Needless to say, PlayStation VR is the only real choice for those who want to experience VR on their console. However, due to a lack of official support, getting PSVR to work properly with your PC can be a tedious process. But in terms of pure performance, it does not lag behind its Oculus and HTC competitors.

What We Loved

  • Beautiful futuristic black-and-white design
  • Very high image clarity
  • Quite affordable if you already have the extra accessories

What We Didn’t Like

  • Requires third-party software to work on PC
  • You may need to buy some accessories separately

Finding the Best VR Headset for You

When it comes to picking the ideal headset for your needs, you should consider both your budget and what you will be using the headset for.

Your System

virtual reality headset

Before even considering getting a VR headset, you should make sure that your phone or PC can actually offer reasonable performance in a VR environment.

For smartphones, each manufacturer lists supported phone models and the minimum required OS version. When it comes to PC gaming, we recommend the following:

  • CPU: Intel i5 6th generation or higher/AMD Ryzen 5 or higher
  • GPU: Nvidia GeForce GTX 1060 6GB or higher/ AMD Radeon RX 480 or higher
  • RAM: 8GB or higher
  • Motherboard: 3 or more USB 3.0 ports
  • OS: Windows 7 64-bit SP1 or higher

Keep in mind that the official minimum/recommended specifications may differ, supporting even some older generations of GPUs and CPUs. However, due to technological gaps, the aged hardware delivers VR performance evidently inferior to that of its up-to-date successors.

That said, we would advise upgrading your PC before delving into VR. This is because VR headsets are bound to get cheaper and more advanced, so it’s better to get a truly VR-worthy gaming machine before investing in the headset itself.

And finally, there is the matter of PlayStation VR. As we have previously stated, every version of the PS4 will support PSVR, provided the firmware is up to date. However, the PS4 Pro will offer some graphical improvements on top of the regular PSVR experience.


virtual reality

As previously stated, different VR headsets don’t differ only in terms of hardware and the technology they utilize, but also in terms of content. What we mean by “content” here is all the applications and games designed specifically with virtual reality in mind.

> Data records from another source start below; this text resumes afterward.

-- pv_equiv track=rewrite | github.com/Elkrisent/DocuMind | backend/chunking.py | _extract_slide_structure
-- ===== SOURCE A (Python) =====
-- def _extract_slide_structure(slide_text):
--     """
--     Extract title and body from a slide page
--     """
--
--     lines = slide_text.split("\n")
--
--     title = None
--     body_lines = []
--
--     for line in lines:
--
--         line = line.strip()
--
--         if not line:
--             continue
--
--         # first meaningful line becomes title
--         if title is None and len(line) < 120:
--             title = line
--             continue
--
--         body_lines.append(line)
--
--     body = "\n".join(body_lines)
--
--     return title, body
-- ===== SOURCE B (Python) =====
-- def _extract_slide_structure(slide_text):
--     """
--     Extract title and body from a slide page
--     """
--
--     def split_at_title(ls):
--         # recursively split the lines at the first short meaningful line:
--         # returns (meaningful long lines before it, that line or None, raw lines after it)
--         if not ls:
--             return [], None, []
--         s = ls[0].strip()
--         if not s:
--             return split_at_title(ls[1:])
--         if len(s) < 120:
--             return [], s, ls[1:]
--         pre, title, rest = split_at_title(ls[1:])
--         return [s] + pre, title, rest
--
--     pre, title, rest = split_at_title(slide_text.split("\n"))
--     body = "\n".join(pre + [s for s in map(str.strip, rest) if s])
--     return title, body
-- ===== Notes on version B (the rewrite author's own statement) =====
-- stated objective: alternative
-- what changed: Replaces A's stateful single scan (a title-is-None flag mutated inside one loop over all lines) by a recursive split: split_at_title recursively divides the lines into (long meaningful prefix, title, raw remainder) with no mutable state, and a separate filter pass cleans the remainder before joining.
import Mathlib
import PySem

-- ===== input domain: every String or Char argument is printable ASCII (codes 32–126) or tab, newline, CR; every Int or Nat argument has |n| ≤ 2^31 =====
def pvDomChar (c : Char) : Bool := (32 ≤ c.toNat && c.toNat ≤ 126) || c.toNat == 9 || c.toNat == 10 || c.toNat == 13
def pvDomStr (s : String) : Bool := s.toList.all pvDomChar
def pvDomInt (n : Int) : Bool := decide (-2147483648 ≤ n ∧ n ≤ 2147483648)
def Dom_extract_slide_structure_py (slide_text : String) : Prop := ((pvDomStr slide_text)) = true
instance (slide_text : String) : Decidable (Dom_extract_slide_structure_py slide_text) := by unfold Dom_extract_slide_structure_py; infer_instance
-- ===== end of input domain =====

-- B replaces A's stateful scan (title flag mutated in one loop) by a recursive split at the
-- first short meaningful line plus a separate filter pass; same cost ("alternative").

-- ===== PORT A =====
-- s.split("\n") (non-empty separator): PySem.Chars.splitOn lifted to String
def pvSplitNL (s : String) : List String :=
  (PySem.Chars.splitOn s.toList "\n".toList).map String.ofList
-- step of A's for-loop: strip, skip empties, first short line becomes title, rest goes to body
def pvStepA (st : Option String × List String) (line : String) : Option String × List String :=
  let s := PySem.Str.strip line
  if s = "" then st
  else if st.1 = none ∧ PySem.Str.len s < 120 then (some s, st.2)
  else (st.1, st.2 ++ [s])

def extract_slide_structure_py (slide_text : String) : Option String × String :=
  let lines := pvSplitNL slide_text
  let st := lines.foldl pvStepA (none, [])
  (st.1, PySem.Str.join "\n" st.2)

-- ===== PORT B =====
-- the stripped non-empty lines of ls (Source B's '[s for s in map(str.strip, rest) if s]')
def pvMeaningful (ls : List String) : List String :=
  (ls.map PySem.Str.strip).filter (fun s => s ≠ "")

-- Source B's split_at_title: (meaningful long prefix, title or none, raw lines after the title)
def pvSplitAtTitle : List String → List String × Option String × List String
  | [] => ([], none, [])
  | l :: ls =>
    let s := PySem.Str.strip l
    if s = "" then pvSplitAtTitle ls
    else if PySem.Str.len s < 120 then ([], some s, ls)
    else
      let r := pvSplitAtTitle ls
      (s :: r.1, r.2.1, r.2.2)

def extract_slide_structure_py_alt (slide_text : String) : Option String × String :=
  let r := pvSplitAtTitle (pvSplitNL slide_text)
  (r.2.1, PySem.Str.join "\n" (r.1 ++ pvMeaningful r.2.2))

-- ===== PRECONDITION & SPEC =====
def Spec_extract_slide_structure_py (slide_text : String) (out : Option String × String) : Prop := out = extract_slide_structure_py_alt slide_text
instance (slide_text : String) (out : Option String × String) : Decidable (Spec_extract_slide_structure_py slide_text out) := by unfold Spec_extract_slide_structure_py; infer_instance

-- ===== CLAIM (what is proved, stated in full; the proofs are below) =====
def Claim_equal_extract_slide_structure_py : Prop := ∀ (slide_text : String), Dom_extract_slide_structure_py slide_text → Spec_extract_slide_structure_py slide_text (extract_slide_structure_py slide_text)

-- ===== LEMMAS AND PROOFS =====

-- once the title is set, A's fold just appends every meaningful line
theorem foldA_some (lines : List String) (t : String) (acc : List String) :
    lines.foldl pvStepA (some t, acc) = (some t, acc ++ pvMeaningful lines) := by
  induction lines generalizing acc with
  | nil => simp [pvMeaningful]
  | cons l ls ih =>
      by_cases h : PySem.Str.strip l = ""
      · simp [pvStepA, pvMeaningful, h, ih]
      · simp [pvStepA, pvMeaningful, h, ih]

-- A's fold from a title-less state, characterised by B's recursive split
theorem foldA_none (lines : List String) (acc : List String) :
    lines.foldl pvStepA (none, acc) =
      ((pvSplitAtTitle lines).2.1,
        acc ++ (pvSplitAtTitle lines).1 ++ pvMeaningful (pvSplitAtTitle lines).2.2) := by
  induction lines generalizing acc with
  | nil => simp [pvSplitAtTitle, pvMeaningful]
  | cons l ls ih =>
      by_cases h : PySem.Str.strip l = ""
      · simp [pvStepA, pvSplitAtTitle, h, ih]
      · by_cases h2 : (PySem.Chars.strip l.toList).length < 120
        · simp [pvStepA, pvSplitAtTitle, h, h2, foldA_some]
        · simp [pvStepA, pvSplitAtTitle, h, h2, ih]

-- ===== VERDICT (by name: the statement is the Claim_ definition above) =====
theorem extract_slide_structure_py_spec : Claim_equal_extract_slide_structure_py := by
  intro slide_text _
  unfold Spec_extract_slide_structure_py extract_slide_structure_py extract_slide_structure_py_alt
  simp [foldA_none]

For mobile VR headsets, you would be getting your content either from the Google Play Store or the Oculus Store. The primary difference between the two comes down to the fact that the Oculus Store currently has more content and more complex games, but that is likely to change in the future.

As for PC gaming VR headsets, you once again have the Oculus Store, as well as the Steam Store. The former has a handful of exclusive games, but the majority of their titles are also available on Steam. What’s more, Steam also supports VR for various titles which weren’t designed specifically for VR.

The Conclusion

So, when push comes to shove, what’s our take on what the best VR headset is?

Best Mobile VR Headset – Google Cardboard

google cardboard

This might seem like a surprising choice, but it is well justified for two reasons:

  1. It is compatible with most phones, which can’t be said for the other ones on the list.
  2. It is the best-value mobile VR headset. Truth be told, we don’t think that investing 100$ in mobile VR is a smart move, both because modern smartphones don’t have the hardware required to offer a truly immersive VR experience. They are usually only good for some light entertainment, thus making the Cardboard the most cost-effective solution.

Best Gaming VR Headset – HTC Vive

best gaming vr headset

As you may have already concluded, all the gaming VR headsets currently available are relatively on par with each other in terms of technology and hardware. That said, your choice will depend entirely on your platform of choice.

However, we have decided to go give the medal to the Vive, but it won only by a split hair. This is mainly due to its superb motion controls and full SteamVR compatibility.

On the other hand, the Oculus Rift would be a better choice for those not using Steam due to the vast library of content available on the Oculus Store, while the PlayStation VR will obviously be the only real choice for PlayStation 4 owners.